# LightFM (index only)
* インデックスのみを使う
* そのまま各ユーザーに対して内積が近いアイテム上位12件をfaissで求める

In [1]:
import datetime

import faiss
import matplotlib.pyplot as plt
import numpy as np
import optuna
import pandas as pd
import psutil
from lightfm import LightFM
from scipy.sparse import lil_matrix

import schema
from metric import mapk

In [2]:
transactions = pd.read_csv('input/transformed/transactions_train.csv', parse_dates=['t_dat'], usecols=list(schema.TRANSACTIONS.keys())+['t_dat'], dtype=schema.TRANSACTIONS)
n_user = transactions.customer_id_idx.max() + 1
n_item = transactions.article_id_idx.max() + 1
TOPK = 12

In [3]:
def objective(trial: optuna.Trial) -> float:
    train_days = trial.suggest_int('train_days', 7, 70, 7)
    no_components = trial.suggest_int('no_components', 16, 128, 16)
    learning_schedule = trial.suggest_categorical('learning_schedule', ['adagrad', 'adadelta'])
    loss = trial.suggest_categorical('loss', ['bpr', 'warp'])
    learning_rate = trial.suggest_loguniform('learning_rate', 1e-5, 1e-2)
    item_alpha = trial.suggest_loguniform('item_alpha', 1e-12, 1e-2)
    user_alpha = trial.suggest_loguniform('user_alpha', 1e-12, 1e-2)
    max_sampled = trial.suggest_int('max_sampled', 10, 20, 10)
    epochs = 100

    lightfm_params = {
        'no_components': no_components,
        'learning_schedule': learning_schedule,
        'loss': loss,
        'learning_rate': learning_rate,
        'item_alpha': item_alpha,
        'user_alpha': user_alpha,
        'max_sampled': max_sampled,
    }

    valid_start_date = datetime.date(2020, 9, 16)
    valid_end_date = datetime.date(2020, 9, 22)
    train_end_date = valid_start_date - datetime.timedelta(days=1)
    train_start_date = valid_start_date - datetime.timedelta(days=train_days)

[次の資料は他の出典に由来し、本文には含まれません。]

-- pv_equiv track=rewrite | github.com/kearseya/dysgu | dysgu/re_map.py | merge_align_regions
-- ===== SOURCE A (Python) =====
-- def merge_align_regions(locations):
--     # Merge any similar alignment regions found by edlib, used to get the bounds of the alignment region
--     if len(locations) <= 1:
--         return locations
--     merge_dist = 10
--     new_l = []
--     for s, e in locations:
--         if len(new_l) == 0:
--             new_l.append([s, e])
--         last = new_l[-1]
--
--         if abs(s - last[0]) < merge_dist and abs(e - last[1]) < merge_dist:
--             new_l[-1][1] = e
--         else:
--             return None
--     return new_l
-- ===== SOURCE B (Python) =====
-- def merge_align_regions(locations):
--     # Aggregate formulation: reduce the chain to two maxima (start deviation from the
--     # first start, and consecutive end gap), compare each once, and emit the closed-form
--     # merged region [[first start, last end]].
--     if len(locations) <= 1:
--         return locations
--     starts = [s for s, _ in locations]
--     ends = [e for _, e in locations]
--     dev = max(abs(s - starts[0]) for s in starts)
--     gap = max(abs(b - a) for a, b in zip(ends, ends[1:]))
--     if dev < 10 and gap < 10:
--         return [[starts[0], ends[-1]]]
--     return None
-- ===== Notes on version B (the rewrite author's own statement) =====
-- stated objective: alternative
-- what changed: Replaces A's mutable-accumulator loop with early return by two staged aggregate passes (max start-deviation from the first start, max consecutive end gap), a single threshold comparison of those maxima, and a closed-form result [[first start, last end]].
import Mathlib
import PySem

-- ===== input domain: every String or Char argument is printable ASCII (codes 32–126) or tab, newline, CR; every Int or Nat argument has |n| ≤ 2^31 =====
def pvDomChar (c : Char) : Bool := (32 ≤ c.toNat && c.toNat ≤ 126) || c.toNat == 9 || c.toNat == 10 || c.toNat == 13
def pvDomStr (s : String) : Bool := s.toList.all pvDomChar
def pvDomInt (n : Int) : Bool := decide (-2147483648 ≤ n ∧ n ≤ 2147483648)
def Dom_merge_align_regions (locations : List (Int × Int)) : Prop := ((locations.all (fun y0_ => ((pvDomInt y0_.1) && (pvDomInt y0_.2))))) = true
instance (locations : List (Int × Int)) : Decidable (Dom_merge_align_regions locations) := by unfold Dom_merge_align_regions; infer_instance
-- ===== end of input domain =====

-- B replaces A's mutable accumulator with early bail by two staged aggregate passes
-- (max start deviation, max consecutive end gap) compared once, plus a closed-form result.


-- ===== PORT A =====
-- A's for-loop with mutable new_l and early `return None`
def mergeGoA : List (List Int) → List (Int × Int) → Option (List (List Int))
  | new_l, [] => some new_l
  | new_l, (s, e) :: rest =>
    let new_l := if new_l.length == 0 then new_l ++ [[s, e]] else new_l
    match new_l.getLast? with
    | none => none   -- unreachable: new_l is nonempty after the append
    | some last =>
      if |s - last.getD 0 0| < 10 ∧ |e - last.getD 1 0| < 10 then
        mergeGoA (new_l.dropLast ++ [last.set 1 e]) rest   -- new_l[-1][1] = e
      else
        none

def merge_align_regions (locations : List (Int × Int)) : Option (List (List Int)) :=
  if locations.length ≤ 1 then some (locations.map fun p => [p.1, p.2])
  else mergeGoA [] locations

-- ===== PORT B =====
-- `max(...)` over the nonempty generators is ported as `foldl max 0`; exact here because
-- every generated value is an absolute value (≥ 0) and the generators are nonempty.
def merge_align_regions_alt (locations : List (Int × Int)) : Option (List (List Int)) :=
  if locations.length ≤ 1 then some (locations.map fun p => [p.1, p.2])
  else
    let starts := locations.map Prod.fst
    let ends := locations.map Prod.snd
    let s0 := starts.headD 0
    let dev : Int := (starts.map (fun s => |s - s0|)).foldl max 0
    let gap : Int := ((ends.zip ends.tail).map (fun p => |p.2 - p.1|)).foldl max 0
    if dev < 10 ∧ gap < 10 then some [[s0, ends.getLastD 0]] else none

-- ===== PRECONDITION & SPEC =====
def Spec_merge_align_regions (locations : List (Int × Int)) (out : Option (List (List Int))) : Prop := out = merge_align_regions_alt locations
instance (locations : List (Int × Int)) (out : Option (List (List Int))) : Decidable (Spec_merge_align_regions locations out) := by unfold Spec_merge_align_regions; infer_instance

-- ===== CLAIM (what is proved, stated in full; the proofs are below) =====
def Claim_equal_merge_align_regions : Prop := ∀ (locations : List (Int × Int)), Dom_merge_align_regions locations → Spec_merge_align_regions locations (merge_align_regions locations)

-- ===== LEMMAS AND PROOFS =====

-- Invariant step: once new_l = [[s0, pe]], A's loop checks the pair and updates the end.
theorem mergeGoA_step (s0 pe s e : Int) (rest : List (Int × Int)) :
    mergeGoA [[s0, pe]] ((s, e) :: rest) =
      if |s - s0| < 10 ∧ |e - pe| < 10 then mergeGoA [[s0, e]] rest else none := by
  rw [mergeGoA]; simp [List.set]

-- A's loop over the tail validates the chain and keeps [[s0, last end]].
theorem mergeGoA_inv (rest : List (Int × Int)) (s0 pe : Int) :
    mergeGoA [[s0, pe]] rest =
      if (rest.zip (pe :: rest.dropLast.map Prod.snd)).all
           (fun x => decide (|x.1.1 - s0| < 10) && decide (|x.1.2 - x.2| < 10)) then
        some [[s0, (rest.map Prod.snd).getLastD pe]]
      else none := by
  induction rest generalizing pe with
  | nil => simp [mergeGoA]
  | cons hd tl ih =>
    obtain ⟨s, e⟩ := hd
    rw [mergeGoA_step]
    by_cases h : |s - s0| < 10 ∧ |e - pe| < 10
    · obtain ⟨h1, h2⟩ := h
      rw [if_pos ⟨h1, h2⟩, ih]
      have hd1 : decide (|s - s0| < 10) = true := decide_eq_true h1
      have hd2 : decide (|e - pe| < 10) = true := decide_eq_true h2
      cases tl with
      | nil =>
        simp only [List.dropLast_singleton, List.map_nil, List.map_cons, List.zip_cons_cons,
          List.zip_nil_left, List.all_cons, List.all_nil, hd1, hd2, Bool.and_true,
          List.getLastD_cons, List.getLastD_nil]
      | cons a l =>
        simp only [List.dropLast_cons₂, List.map_cons, List.zip_cons_cons, List.all_cons,
          hd1, hd2, Bool.true_and, List.getLastD_cons]
    · rw [if_neg h, if_neg]
      cases tl with
      | nil =>
        simp only [List.dropLast_singleton, List.map_nil, List.zip_cons_cons, List.zip_nil_left,
          List.all_cons, List.all_nil, Bool.and_eq_true, decide_eq_true_eq]
        tauto
      | cons a l =>
        simp only [List.dropLast_cons₂, List.map_cons, List.zip_cons_cons, List.all_cons,
          Bool.and_eq_true, decide_eq_true_eq]
        tauto

-- folded max is below a bound iff the seed and every element are.
theorem foldl_max_lt (L : List Int) (a c : Int) :
    L.foldl max a < c ↔ a < c ∧ ∀ x ∈ L, x < c := by
  induction L generalizing a with
  | nil => simp
  | cons x tl ih =>
    simp only [List.foldl_cons, ih, max_lt_iff, List.mem_cons]
    constructor
    · rintro ⟨⟨ha, hx⟩, htl⟩; exact ⟨ha, fun y hy => by rcases hy with rfl | hy; exact hx; exact htl y hy⟩
    · rintro ⟨ha, h⟩; exact ⟨⟨ha, h x (Or.inl rfl)⟩, fun y hy => h y (Or.inr hy)⟩

-- A's per-element check splits into the start condition and the consecutive-end condition.
theorem cond_split (s0 : Int) (rest : List (Int × Int)) (pe : Int) :
    ((rest.zip (pe :: rest.dropLast.map Prod.snd)).all
       (fun x => decide (|x.1.1 - s0| < 10) && decide (|x.1.2 - x.2| < 10)) = true)
    ↔ ((∀ p ∈ rest, |p.1 - s0| < 10) ∧
        ∀ q ∈ (pe :: rest.map Prod.snd).zip (rest.map Prod.snd), |q.2 - q.1| < 10) := by
  induction rest generalizing pe with
  | nil => simp
  | cons hd tl ih =>
    obtain ⟨s, e⟩ := hd
    have hL : (((s, e) :: tl).zip (pe :: ((s, e) :: tl).dropLast.map Prod.snd))
        = ((s, e), pe) :: tl.zip (e :: tl.dropLast.map Prod.snd) := by
      cases tl with
      | nil => simp
      | cons a l => simp [List.dropLast_cons₂]
    rw [hL]
    simp only [List.all_cons, Bool.and_eq_true, decide_eq_true_eq, ih e, List.map_cons,
      List.zip_cons_cons, List.forall_mem_cons]
    tauto

-- ===== VERDICT (by name: the statement is the Claim_ definition above) =====
theorem merge_align_regions_spec : Claim_equal_merge_align_regions := by
  intro locations _
  unfold Spec_merge_align_regions
  match locations with
  | [] => rfl
  | [x] => rfl
  | (s0, e0) :: y :: ys =>
    have hlen : ¬((s0, e0) :: y :: ys).length ≤ 1 := by simp
    have step : mergeGoA [] ((s0, e0) :: y :: ys) = mergeGoA [[s0, e0]] (y :: ys) := by
      rw [mergeGoA]; simp [List.set]
    rw [merge_align_regions, if_neg hlen, step, mergeGoA_inv]
    rw [merge_align_regions_alt, if_neg hlen]
    simp only [List.map_cons, List.headD_cons, List.tail_cons, List.getLastD_cons]
    by_cases hC : ((y :: ys).zip (e0 :: (y :: ys).dropLast.map Prod.snd)).all
        (fun x => decide (|x.1.1 - s0| < 10) && decide (|x.1.2 - x.2| < 10)) = true
    · rw [if_pos hC]
      obtain ⟨hs, hq⟩ := (cond_split s0 (y :: ys) e0).mp hC
      rw [if_pos]
      constructor
      · rw [foldl_max_lt]
        refine ⟨by norm_num, ?_⟩
        intro x hx
        simp only [List.mem_cons, List.mem_map] at hx
        rcases hx with rfl | rfl | ⟨a, ⟨p, hp, rfl⟩, rfl⟩
        · norm_num
        · exact hs y (List.mem_cons_self)
        · exact hs p (List.mem_cons_of_mem _ hp)
      · rw [foldl_max_lt]
        refine ⟨by norm_num, ?_⟩
        intro x hx
        obtain ⟨q, hq', rfl⟩ := List.mem_map.mp hx
        apply hq
        simpa using hq'
    · rw [if_neg hC, if_neg]
      rintro ⟨hdev, hgap⟩
      apply hC
      rw [cond_split]
      rw [foldl_max_lt] at hdev hgap
      refine ⟨?_, ?_⟩
      · intro p hp
        rcases List.mem_cons.mp hp with rfl | hp'
        · exact hdev.2 _ (by simp)
        · exact hdev.2 _ (by simp only [List.mem_cons, List.mem_map]; exact Or.inr (Or.inr ⟨p.1, ⟨p, hp', rfl⟩, rfl⟩))
      · intro q hq'
        simp only [List.map_cons] at hq'
        exact hgap.2 _ (List.mem_map.mpr ⟨q, hq', rfl⟩)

    transactions_train = transactions.query("@train_start_date <= t_dat <= @train_end_date")
    transactions_valid = transactions.query("@valid_start_date <= t_dat <= @valid_end_date")

    val = transactions_valid.groupby('customer_id_idx')['article_id_idx'].apply(list).reset_index()

    train = lil_matrix((n_user, n_item))
    train[transactions_train.customer_id_idx, transactions_train.article_id_idx] = 1

    model = LightFM(**lightfm_params)
    model.fit(train, epochs=epochs, num_threads=psutil.cpu_count(logical=False), verbose=True)

    index = faiss.index_factory(no_components, "Flat", faiss.METRIC_INNER_PRODUCT)
    index = faiss.index_cpu_to_gpu(faiss.StandardGpuResources(), 0, index)
    index.add(model.item_embeddings)
    _, idxs = index.search(model.user_embeddings, TOPK)

    return mapk(val.article_id_idx, idxs[val.customer_id_idx])

In [4]:
study = optuna.create_study(direction='maximize')
study.optimize(objective, timeout=5400)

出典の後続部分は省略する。